DATA FOR REVIEW:

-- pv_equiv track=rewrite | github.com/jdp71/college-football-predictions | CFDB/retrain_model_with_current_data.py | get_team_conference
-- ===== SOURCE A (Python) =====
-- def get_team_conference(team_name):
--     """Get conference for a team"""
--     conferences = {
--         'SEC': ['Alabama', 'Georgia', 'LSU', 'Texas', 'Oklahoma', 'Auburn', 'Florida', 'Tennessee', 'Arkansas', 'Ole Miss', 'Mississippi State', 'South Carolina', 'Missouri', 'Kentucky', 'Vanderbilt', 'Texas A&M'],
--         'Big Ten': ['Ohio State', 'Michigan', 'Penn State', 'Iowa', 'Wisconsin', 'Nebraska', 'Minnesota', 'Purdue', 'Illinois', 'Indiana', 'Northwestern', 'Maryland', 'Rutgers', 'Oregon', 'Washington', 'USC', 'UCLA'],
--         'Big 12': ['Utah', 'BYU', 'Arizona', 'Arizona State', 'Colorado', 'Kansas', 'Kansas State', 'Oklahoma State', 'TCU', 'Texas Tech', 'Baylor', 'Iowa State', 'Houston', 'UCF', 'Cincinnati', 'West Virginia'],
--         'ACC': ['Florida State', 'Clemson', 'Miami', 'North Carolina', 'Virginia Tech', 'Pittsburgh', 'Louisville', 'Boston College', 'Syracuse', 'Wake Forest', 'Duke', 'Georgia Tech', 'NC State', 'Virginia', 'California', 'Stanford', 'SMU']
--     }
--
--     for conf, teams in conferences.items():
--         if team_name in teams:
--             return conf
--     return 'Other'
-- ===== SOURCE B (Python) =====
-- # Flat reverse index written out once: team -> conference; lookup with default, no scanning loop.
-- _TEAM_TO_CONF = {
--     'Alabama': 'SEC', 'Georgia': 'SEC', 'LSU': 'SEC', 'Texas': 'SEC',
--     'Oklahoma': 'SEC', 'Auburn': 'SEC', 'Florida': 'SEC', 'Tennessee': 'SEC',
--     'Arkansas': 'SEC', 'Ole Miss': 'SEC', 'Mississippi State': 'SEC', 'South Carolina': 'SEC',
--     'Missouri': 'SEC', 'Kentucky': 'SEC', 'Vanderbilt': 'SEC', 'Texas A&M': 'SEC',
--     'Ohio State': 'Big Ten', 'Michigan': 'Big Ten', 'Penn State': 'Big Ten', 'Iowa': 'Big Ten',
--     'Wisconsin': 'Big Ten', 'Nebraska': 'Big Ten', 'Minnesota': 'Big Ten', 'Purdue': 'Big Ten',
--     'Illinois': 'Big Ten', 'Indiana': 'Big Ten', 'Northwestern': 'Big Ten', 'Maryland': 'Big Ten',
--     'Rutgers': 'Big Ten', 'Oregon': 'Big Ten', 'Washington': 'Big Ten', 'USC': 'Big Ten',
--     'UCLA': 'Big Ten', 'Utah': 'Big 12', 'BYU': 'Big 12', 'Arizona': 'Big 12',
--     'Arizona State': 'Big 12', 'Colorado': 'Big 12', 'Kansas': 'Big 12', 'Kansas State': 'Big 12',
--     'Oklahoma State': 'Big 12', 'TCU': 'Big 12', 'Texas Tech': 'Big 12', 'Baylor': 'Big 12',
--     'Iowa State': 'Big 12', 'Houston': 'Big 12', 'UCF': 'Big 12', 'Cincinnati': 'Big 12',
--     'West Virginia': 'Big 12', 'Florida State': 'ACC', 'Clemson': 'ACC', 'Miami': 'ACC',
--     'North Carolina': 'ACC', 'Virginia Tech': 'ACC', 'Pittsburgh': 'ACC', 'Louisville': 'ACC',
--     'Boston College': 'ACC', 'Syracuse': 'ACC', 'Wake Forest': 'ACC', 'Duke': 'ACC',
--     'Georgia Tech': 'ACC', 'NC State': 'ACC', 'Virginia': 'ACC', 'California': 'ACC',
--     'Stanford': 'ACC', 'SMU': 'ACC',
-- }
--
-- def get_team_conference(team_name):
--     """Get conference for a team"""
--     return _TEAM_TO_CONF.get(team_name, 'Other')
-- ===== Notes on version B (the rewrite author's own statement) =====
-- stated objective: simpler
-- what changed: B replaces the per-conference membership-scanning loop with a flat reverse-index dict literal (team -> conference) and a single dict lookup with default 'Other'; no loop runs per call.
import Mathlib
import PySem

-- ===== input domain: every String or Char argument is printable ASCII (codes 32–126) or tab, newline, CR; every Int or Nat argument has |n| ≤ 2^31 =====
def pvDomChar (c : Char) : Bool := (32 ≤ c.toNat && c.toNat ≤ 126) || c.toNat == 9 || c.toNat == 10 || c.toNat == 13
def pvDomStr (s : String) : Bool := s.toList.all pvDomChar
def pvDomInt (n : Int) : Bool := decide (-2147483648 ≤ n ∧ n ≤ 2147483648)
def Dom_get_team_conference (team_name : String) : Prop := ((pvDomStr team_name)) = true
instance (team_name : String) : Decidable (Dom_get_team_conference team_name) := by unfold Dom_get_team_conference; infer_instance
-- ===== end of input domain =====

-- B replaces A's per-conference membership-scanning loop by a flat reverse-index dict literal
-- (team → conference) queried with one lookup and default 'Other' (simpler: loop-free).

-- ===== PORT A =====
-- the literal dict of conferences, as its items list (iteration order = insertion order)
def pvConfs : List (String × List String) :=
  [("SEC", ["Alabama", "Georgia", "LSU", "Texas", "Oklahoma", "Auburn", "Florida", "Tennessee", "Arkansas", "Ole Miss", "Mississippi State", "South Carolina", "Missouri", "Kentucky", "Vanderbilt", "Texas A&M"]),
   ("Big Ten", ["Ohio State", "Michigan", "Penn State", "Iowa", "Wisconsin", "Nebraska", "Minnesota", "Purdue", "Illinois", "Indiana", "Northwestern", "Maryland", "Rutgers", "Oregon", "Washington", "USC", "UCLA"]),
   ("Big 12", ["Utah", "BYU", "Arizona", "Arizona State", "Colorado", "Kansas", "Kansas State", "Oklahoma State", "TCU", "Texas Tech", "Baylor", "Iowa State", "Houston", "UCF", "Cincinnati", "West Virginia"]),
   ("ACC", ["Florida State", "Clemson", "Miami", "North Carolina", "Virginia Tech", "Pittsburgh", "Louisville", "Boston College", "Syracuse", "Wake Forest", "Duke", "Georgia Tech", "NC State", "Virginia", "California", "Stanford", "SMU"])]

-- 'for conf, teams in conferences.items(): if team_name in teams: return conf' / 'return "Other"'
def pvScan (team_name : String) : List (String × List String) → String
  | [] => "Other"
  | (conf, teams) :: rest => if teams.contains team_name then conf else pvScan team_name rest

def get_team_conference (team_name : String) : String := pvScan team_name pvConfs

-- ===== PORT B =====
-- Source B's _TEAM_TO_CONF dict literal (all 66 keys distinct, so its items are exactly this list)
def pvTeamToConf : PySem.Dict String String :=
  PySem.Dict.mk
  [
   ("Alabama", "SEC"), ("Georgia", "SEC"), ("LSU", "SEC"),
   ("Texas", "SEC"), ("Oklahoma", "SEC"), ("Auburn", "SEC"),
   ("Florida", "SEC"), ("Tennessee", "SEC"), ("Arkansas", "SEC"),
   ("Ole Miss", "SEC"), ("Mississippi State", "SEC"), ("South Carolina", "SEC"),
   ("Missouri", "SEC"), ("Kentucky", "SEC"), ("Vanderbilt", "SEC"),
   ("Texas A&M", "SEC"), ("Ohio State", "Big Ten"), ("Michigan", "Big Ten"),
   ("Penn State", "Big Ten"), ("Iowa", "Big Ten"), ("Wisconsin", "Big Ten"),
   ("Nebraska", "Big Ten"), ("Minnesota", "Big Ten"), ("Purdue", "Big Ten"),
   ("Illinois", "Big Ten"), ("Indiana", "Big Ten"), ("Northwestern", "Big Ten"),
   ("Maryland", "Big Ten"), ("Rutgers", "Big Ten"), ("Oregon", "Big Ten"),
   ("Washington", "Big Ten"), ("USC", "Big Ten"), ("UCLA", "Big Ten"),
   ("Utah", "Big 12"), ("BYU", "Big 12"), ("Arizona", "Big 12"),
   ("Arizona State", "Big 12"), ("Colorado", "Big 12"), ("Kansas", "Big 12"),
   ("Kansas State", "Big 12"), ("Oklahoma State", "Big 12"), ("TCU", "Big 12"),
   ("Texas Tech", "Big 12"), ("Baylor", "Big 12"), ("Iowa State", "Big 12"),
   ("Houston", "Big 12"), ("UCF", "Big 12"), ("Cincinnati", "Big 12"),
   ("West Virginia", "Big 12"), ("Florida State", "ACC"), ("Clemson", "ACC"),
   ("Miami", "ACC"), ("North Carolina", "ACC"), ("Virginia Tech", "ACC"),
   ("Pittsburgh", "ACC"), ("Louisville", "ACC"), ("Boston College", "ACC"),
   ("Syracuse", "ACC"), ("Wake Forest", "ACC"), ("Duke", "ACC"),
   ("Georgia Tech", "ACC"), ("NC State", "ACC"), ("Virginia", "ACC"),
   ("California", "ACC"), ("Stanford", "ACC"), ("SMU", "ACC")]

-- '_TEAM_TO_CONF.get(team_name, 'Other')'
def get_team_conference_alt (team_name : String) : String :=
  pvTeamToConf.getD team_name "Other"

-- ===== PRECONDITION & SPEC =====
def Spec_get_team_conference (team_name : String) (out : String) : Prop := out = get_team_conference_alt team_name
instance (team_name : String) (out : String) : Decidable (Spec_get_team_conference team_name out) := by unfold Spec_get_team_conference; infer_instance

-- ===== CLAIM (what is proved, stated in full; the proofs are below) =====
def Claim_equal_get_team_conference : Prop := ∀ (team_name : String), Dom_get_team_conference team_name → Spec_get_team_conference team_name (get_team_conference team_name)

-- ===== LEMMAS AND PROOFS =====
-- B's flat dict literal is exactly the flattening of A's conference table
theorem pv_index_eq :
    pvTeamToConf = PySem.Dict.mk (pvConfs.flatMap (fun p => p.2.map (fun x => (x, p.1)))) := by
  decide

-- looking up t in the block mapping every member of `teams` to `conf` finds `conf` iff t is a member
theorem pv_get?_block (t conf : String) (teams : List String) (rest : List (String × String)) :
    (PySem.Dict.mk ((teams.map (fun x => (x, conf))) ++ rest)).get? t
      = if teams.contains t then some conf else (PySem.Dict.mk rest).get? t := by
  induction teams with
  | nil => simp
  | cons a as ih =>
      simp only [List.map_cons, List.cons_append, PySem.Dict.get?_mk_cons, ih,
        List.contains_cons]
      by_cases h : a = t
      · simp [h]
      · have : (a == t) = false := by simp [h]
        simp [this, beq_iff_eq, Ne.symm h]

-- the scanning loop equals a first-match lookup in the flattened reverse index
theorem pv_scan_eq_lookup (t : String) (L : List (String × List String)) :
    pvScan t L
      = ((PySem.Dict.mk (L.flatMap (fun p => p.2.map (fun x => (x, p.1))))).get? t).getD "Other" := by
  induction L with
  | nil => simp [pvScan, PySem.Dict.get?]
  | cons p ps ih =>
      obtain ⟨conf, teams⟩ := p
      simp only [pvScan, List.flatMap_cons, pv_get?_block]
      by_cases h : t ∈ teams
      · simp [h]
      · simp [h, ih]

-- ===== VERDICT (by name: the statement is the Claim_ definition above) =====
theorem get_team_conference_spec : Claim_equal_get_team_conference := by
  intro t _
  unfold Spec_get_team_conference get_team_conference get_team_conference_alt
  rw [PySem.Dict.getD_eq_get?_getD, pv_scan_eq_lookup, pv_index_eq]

GOAL OF THE EXERCISE: Show every line in the entries where the string "input" occurs.

REPLY:
-- ===== input domain: every String or Char argument is printable ASCII (codes 32–126) or tab, newline, CR; every Int or Nat argument has |n| ≤ 2^31 =====
-- ===== end of input domain =====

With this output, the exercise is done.